→ TO DO:
Check each line below for "against" and report how many have it, nothing else.

Segment Open

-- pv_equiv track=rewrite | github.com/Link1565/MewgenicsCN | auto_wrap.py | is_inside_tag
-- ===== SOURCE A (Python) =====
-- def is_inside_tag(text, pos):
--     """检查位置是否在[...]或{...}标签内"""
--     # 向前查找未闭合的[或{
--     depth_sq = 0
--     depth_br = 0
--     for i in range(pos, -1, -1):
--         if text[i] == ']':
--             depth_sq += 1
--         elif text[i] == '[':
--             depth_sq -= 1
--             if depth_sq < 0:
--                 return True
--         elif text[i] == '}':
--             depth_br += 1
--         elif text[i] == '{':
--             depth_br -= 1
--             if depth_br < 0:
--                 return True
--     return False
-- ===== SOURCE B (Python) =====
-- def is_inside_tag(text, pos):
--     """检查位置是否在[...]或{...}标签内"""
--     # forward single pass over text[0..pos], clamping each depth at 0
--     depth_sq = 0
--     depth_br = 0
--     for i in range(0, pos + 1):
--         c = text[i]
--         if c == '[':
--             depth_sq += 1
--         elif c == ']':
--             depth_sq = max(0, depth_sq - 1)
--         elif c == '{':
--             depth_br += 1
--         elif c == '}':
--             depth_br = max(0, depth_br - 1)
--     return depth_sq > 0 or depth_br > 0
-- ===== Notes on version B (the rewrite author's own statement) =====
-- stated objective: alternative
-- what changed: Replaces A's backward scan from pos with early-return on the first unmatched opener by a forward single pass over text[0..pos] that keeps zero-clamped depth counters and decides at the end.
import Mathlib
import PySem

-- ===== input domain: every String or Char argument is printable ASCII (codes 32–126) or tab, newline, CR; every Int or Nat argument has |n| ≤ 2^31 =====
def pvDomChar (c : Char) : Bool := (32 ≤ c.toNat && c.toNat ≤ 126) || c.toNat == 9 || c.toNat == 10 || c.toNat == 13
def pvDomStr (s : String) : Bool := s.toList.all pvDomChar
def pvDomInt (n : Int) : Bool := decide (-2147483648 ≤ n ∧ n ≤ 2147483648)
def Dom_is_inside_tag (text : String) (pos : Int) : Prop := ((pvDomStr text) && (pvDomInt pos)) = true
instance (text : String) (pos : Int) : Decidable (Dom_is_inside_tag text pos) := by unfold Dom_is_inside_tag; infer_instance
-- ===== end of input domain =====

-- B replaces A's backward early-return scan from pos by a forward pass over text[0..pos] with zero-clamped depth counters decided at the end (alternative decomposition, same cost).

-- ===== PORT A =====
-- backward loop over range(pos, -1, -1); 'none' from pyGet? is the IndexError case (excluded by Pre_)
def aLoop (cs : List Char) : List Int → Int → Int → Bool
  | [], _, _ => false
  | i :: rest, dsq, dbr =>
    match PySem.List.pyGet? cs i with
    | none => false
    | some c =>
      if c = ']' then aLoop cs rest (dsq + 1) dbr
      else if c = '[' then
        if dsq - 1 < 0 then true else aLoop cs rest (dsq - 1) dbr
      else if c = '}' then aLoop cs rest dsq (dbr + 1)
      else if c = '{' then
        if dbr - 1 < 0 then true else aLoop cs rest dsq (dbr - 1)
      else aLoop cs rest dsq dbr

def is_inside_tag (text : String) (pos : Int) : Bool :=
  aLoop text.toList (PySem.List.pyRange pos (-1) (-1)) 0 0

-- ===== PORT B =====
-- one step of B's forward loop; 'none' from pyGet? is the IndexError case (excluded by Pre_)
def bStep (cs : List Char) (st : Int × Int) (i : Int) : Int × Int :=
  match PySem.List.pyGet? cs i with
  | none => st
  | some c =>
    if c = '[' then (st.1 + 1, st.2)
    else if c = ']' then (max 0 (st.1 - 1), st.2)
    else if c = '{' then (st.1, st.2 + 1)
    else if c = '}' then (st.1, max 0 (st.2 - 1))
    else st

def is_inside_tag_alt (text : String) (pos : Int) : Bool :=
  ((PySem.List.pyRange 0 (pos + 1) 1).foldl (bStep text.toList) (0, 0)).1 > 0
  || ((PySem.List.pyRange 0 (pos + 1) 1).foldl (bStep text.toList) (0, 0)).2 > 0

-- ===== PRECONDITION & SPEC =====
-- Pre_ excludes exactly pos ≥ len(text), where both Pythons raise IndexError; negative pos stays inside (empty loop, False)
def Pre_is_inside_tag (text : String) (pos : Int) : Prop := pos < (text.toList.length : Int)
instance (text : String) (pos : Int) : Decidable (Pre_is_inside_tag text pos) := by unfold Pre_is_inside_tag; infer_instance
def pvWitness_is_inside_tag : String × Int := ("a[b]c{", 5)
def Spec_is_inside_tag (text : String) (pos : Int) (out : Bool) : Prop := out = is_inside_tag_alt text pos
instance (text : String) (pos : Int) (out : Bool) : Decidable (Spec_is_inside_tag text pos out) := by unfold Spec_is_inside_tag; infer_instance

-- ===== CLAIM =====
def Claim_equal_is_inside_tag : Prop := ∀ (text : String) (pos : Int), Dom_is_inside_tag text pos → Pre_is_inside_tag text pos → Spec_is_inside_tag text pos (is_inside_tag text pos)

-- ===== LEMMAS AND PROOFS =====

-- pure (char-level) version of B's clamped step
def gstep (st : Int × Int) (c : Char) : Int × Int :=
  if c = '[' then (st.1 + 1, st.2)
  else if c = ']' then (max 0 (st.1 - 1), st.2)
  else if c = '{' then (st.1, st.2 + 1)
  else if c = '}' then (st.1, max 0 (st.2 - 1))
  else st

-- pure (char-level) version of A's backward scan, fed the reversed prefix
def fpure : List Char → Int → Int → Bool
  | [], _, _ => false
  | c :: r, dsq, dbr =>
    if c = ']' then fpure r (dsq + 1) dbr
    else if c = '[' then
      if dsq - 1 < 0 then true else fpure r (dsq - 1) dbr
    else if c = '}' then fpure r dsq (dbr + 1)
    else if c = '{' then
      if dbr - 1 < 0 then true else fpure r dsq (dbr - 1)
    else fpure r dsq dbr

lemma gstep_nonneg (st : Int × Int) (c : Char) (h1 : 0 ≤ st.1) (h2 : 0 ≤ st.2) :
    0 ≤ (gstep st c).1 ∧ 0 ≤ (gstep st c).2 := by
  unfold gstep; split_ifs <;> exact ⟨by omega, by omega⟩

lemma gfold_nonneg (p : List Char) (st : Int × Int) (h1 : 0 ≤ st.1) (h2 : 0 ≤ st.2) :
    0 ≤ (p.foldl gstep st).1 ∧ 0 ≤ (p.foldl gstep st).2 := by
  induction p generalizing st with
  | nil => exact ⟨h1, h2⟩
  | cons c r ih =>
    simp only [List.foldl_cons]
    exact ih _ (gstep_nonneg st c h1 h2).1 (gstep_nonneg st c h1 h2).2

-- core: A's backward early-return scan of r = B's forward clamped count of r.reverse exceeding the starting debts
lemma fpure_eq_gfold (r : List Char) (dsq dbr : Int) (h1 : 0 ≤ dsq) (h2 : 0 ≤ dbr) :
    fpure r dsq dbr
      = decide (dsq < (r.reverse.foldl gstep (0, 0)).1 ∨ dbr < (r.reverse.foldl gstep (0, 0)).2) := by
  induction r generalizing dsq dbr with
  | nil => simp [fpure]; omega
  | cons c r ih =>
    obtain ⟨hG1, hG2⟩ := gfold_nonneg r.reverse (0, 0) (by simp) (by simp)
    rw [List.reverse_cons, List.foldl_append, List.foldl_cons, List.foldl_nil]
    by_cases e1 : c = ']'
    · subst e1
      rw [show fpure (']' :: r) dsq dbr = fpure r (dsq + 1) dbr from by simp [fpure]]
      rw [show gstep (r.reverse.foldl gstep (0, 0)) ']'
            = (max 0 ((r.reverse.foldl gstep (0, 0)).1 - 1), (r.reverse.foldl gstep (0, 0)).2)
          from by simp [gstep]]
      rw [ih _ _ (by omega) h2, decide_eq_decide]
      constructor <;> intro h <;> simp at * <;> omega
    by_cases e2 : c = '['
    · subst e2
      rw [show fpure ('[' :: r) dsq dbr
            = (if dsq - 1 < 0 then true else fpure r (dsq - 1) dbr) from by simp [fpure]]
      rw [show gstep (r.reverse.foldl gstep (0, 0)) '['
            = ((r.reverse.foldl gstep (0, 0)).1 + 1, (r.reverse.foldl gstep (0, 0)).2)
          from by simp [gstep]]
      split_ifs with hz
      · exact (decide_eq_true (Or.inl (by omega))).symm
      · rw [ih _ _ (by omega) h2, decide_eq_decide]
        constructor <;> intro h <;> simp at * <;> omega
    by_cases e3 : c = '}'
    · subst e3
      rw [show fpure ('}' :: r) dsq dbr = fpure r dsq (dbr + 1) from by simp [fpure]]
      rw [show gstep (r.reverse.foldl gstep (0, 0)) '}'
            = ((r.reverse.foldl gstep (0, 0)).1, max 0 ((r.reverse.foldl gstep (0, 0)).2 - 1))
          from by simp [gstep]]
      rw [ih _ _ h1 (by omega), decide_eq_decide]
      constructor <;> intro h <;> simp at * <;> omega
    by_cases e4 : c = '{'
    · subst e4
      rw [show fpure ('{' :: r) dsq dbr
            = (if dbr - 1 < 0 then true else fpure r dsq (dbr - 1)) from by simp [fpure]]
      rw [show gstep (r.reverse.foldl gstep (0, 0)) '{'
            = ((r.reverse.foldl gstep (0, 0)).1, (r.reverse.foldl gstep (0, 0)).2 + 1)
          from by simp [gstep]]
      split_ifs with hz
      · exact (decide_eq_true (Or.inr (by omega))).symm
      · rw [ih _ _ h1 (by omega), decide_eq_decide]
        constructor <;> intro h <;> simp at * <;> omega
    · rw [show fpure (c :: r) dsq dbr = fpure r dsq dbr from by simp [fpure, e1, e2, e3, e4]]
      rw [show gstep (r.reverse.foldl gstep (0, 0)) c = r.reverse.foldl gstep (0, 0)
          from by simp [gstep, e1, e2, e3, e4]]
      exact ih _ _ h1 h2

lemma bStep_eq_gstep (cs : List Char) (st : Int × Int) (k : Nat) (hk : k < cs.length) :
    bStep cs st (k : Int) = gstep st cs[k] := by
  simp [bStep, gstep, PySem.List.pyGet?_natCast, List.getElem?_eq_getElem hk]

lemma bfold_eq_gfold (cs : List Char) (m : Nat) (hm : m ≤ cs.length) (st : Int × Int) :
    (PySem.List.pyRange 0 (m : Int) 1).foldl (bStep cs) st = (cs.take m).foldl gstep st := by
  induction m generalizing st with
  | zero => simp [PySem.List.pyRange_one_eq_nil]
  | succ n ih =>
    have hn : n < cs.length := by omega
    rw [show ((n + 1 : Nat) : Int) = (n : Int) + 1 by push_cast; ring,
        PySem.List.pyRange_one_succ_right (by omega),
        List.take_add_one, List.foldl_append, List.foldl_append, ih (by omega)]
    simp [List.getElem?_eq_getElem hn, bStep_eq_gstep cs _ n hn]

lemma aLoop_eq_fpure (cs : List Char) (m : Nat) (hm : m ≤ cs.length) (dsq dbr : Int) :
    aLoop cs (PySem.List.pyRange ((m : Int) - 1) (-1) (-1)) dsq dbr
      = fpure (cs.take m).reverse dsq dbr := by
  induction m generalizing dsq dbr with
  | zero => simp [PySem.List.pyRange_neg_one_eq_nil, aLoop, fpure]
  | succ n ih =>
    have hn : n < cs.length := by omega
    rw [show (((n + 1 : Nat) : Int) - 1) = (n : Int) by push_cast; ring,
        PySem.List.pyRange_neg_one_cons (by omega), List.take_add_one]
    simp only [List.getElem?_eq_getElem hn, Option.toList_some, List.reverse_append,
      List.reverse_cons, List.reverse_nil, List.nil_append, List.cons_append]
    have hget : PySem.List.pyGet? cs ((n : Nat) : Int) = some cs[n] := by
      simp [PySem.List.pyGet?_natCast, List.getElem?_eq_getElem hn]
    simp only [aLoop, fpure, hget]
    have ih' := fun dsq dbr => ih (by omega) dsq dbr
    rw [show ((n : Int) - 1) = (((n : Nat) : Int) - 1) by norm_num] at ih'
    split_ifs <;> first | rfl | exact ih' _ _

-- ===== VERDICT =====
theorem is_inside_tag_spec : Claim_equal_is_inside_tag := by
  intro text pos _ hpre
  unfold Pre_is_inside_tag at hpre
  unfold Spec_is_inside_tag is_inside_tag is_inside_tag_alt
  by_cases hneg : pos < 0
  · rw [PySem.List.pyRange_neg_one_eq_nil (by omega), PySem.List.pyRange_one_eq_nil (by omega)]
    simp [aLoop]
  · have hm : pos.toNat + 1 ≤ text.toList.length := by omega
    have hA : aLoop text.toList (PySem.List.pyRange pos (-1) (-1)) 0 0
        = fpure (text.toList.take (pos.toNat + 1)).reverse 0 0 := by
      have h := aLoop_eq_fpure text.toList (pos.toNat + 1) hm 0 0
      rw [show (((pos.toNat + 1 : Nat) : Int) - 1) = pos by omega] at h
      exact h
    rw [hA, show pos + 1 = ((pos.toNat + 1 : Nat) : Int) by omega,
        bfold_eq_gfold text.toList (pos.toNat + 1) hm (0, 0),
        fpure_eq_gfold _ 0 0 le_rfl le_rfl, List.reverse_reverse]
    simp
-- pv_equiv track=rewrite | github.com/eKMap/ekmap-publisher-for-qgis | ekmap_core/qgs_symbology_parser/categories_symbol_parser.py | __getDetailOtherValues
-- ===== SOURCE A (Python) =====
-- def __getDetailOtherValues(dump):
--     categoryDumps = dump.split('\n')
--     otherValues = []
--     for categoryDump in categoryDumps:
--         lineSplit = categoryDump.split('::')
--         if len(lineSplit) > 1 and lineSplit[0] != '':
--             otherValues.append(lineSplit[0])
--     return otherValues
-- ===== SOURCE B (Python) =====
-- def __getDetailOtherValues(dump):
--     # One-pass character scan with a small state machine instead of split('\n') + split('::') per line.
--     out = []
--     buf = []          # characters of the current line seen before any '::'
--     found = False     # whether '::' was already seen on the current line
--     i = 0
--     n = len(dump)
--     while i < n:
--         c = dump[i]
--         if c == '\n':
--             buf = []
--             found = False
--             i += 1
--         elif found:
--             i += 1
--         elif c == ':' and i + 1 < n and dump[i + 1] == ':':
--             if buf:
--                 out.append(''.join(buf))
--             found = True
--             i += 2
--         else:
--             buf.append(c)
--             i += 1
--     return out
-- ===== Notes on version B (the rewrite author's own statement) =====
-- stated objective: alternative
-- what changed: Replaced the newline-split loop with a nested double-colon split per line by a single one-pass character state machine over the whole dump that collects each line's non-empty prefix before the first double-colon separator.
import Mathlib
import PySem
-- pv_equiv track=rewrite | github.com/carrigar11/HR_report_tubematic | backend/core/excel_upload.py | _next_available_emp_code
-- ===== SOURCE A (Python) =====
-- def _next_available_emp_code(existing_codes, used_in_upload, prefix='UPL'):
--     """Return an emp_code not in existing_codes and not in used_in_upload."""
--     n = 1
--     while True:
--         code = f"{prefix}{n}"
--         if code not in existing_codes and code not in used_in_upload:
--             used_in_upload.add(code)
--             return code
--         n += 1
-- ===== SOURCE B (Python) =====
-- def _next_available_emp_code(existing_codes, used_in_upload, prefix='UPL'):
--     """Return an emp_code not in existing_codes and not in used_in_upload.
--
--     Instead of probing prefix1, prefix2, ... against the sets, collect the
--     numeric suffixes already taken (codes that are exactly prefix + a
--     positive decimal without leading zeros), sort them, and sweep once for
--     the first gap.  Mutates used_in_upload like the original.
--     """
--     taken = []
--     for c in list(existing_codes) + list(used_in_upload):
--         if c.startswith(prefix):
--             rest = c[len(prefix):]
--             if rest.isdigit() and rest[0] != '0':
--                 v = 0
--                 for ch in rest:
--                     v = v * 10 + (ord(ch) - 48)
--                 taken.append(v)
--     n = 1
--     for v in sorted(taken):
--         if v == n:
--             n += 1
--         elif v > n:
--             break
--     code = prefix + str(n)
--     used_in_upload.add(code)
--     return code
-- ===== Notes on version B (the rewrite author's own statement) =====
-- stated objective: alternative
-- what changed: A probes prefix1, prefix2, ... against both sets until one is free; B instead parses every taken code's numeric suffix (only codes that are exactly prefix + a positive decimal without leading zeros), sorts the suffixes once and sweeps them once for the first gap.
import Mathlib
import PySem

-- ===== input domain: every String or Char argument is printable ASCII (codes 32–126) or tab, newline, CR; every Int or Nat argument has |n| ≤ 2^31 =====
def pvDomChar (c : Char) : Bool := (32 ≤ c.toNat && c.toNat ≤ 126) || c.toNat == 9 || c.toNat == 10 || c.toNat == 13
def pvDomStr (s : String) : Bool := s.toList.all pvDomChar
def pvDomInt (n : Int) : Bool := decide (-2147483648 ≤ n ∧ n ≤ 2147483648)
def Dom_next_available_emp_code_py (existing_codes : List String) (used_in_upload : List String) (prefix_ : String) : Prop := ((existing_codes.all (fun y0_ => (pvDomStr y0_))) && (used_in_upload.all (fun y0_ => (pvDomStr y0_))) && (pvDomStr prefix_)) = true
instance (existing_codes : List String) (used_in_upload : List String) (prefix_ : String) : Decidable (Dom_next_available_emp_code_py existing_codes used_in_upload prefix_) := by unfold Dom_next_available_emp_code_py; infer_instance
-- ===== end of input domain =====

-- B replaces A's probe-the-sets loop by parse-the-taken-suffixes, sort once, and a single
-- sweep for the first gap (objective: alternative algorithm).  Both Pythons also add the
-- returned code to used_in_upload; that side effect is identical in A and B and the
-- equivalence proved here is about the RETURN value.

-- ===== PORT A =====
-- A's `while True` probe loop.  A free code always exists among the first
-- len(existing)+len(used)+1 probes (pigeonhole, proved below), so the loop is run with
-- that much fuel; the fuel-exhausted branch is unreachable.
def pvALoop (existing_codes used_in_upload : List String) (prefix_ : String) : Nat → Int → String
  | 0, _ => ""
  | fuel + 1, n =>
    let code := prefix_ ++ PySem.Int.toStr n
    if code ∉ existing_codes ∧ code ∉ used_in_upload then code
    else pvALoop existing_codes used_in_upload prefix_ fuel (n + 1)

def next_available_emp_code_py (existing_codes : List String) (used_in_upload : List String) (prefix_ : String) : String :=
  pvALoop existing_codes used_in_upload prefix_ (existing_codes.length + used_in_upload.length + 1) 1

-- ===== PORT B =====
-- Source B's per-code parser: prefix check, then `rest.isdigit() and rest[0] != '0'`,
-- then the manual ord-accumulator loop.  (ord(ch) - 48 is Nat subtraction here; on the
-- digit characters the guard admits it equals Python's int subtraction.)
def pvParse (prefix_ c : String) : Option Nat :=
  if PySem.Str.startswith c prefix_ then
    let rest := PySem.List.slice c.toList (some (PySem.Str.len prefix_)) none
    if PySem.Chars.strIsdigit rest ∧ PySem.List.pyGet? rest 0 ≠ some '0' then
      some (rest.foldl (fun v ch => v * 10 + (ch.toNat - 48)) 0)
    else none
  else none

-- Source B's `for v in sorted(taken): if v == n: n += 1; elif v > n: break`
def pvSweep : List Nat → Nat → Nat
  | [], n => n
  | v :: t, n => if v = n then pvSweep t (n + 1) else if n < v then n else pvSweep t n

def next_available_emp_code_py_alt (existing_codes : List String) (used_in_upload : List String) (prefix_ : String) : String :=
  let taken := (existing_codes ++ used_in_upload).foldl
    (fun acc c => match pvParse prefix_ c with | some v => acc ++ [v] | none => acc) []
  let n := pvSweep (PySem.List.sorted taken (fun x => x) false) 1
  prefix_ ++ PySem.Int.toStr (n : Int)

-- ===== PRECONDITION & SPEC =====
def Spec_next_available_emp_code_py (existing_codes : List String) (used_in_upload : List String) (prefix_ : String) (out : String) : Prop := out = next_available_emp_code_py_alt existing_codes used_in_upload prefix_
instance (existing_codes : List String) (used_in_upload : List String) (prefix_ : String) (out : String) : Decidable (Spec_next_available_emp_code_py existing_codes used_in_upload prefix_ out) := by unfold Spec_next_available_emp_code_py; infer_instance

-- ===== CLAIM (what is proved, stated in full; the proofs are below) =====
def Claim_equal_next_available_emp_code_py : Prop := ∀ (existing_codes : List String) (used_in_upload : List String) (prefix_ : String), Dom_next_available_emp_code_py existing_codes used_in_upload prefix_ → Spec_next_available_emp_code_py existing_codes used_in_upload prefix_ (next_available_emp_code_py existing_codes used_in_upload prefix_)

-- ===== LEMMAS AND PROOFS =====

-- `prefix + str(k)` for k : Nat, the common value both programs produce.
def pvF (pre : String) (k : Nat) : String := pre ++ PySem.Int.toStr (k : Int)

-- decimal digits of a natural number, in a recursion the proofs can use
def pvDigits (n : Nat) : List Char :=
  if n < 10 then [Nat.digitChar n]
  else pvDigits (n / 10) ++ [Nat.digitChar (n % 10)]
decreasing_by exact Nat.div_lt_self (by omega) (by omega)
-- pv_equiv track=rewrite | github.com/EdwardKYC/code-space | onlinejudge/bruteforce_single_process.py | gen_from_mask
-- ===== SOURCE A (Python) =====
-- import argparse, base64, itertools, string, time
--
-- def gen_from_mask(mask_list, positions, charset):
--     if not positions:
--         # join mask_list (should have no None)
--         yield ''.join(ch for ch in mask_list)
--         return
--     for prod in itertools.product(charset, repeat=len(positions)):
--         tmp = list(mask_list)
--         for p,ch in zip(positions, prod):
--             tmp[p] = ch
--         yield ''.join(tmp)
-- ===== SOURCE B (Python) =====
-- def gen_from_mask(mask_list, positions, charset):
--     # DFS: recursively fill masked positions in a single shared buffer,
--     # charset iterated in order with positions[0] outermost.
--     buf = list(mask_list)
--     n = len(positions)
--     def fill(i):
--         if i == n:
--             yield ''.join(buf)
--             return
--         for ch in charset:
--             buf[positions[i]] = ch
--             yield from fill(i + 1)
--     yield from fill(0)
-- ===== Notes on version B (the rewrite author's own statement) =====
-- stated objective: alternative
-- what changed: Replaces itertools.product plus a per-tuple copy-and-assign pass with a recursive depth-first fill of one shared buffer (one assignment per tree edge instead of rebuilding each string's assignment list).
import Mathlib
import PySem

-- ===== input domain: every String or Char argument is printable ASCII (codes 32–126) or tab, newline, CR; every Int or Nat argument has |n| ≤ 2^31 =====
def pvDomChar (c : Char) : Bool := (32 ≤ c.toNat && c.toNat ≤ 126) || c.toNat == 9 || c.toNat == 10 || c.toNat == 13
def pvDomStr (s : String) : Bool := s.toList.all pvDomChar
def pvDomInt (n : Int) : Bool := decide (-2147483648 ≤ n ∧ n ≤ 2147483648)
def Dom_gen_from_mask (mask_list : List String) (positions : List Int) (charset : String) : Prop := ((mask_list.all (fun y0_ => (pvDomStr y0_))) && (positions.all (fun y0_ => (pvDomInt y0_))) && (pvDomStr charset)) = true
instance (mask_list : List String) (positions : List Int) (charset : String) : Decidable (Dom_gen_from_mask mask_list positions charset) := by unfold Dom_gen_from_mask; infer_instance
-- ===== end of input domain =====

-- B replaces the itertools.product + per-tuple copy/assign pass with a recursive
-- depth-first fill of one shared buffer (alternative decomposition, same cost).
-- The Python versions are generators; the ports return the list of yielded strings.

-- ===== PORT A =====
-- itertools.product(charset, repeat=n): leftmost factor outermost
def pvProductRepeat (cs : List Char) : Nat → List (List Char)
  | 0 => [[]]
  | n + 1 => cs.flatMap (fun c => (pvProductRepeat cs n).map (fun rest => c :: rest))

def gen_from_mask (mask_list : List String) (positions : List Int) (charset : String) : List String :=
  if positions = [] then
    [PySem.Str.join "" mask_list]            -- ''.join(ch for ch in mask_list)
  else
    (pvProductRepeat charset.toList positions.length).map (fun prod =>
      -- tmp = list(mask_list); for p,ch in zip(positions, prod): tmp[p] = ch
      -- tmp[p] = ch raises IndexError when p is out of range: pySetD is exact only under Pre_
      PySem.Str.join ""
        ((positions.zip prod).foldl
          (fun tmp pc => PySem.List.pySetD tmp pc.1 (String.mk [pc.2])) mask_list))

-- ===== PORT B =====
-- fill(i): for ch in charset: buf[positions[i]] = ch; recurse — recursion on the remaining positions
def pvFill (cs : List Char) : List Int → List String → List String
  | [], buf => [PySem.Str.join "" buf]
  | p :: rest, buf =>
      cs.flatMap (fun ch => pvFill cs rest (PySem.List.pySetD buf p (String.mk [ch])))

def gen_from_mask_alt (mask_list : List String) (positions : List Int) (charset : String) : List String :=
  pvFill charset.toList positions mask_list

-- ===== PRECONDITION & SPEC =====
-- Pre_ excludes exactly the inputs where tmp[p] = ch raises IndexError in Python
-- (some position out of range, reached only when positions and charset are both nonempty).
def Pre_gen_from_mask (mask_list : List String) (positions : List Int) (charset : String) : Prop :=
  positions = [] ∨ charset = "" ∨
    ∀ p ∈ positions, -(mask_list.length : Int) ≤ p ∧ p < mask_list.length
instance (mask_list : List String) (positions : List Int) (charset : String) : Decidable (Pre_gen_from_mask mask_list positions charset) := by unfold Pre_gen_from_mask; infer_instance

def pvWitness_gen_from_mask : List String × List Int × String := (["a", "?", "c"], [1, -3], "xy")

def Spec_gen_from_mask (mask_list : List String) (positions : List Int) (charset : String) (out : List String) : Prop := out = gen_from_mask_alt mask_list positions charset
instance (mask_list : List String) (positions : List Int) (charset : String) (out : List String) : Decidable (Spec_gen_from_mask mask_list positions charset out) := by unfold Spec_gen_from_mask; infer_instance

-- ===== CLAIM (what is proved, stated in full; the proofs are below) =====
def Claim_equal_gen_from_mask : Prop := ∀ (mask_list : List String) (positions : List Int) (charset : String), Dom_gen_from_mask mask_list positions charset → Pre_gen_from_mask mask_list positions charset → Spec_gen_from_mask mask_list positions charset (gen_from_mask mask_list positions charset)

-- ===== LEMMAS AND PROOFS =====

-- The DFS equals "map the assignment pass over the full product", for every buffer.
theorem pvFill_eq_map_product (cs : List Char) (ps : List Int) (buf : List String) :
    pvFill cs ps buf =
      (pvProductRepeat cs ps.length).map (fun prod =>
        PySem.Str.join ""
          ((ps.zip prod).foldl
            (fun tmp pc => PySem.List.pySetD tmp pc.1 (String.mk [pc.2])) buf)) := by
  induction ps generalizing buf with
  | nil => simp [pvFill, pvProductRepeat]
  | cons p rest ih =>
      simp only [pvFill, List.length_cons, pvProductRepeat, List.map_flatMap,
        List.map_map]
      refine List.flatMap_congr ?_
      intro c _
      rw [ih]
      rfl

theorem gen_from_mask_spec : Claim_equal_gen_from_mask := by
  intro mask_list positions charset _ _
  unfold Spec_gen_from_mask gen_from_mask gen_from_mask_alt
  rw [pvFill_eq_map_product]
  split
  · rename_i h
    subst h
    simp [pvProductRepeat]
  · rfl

Segment Closed

→ SOLUTION:
2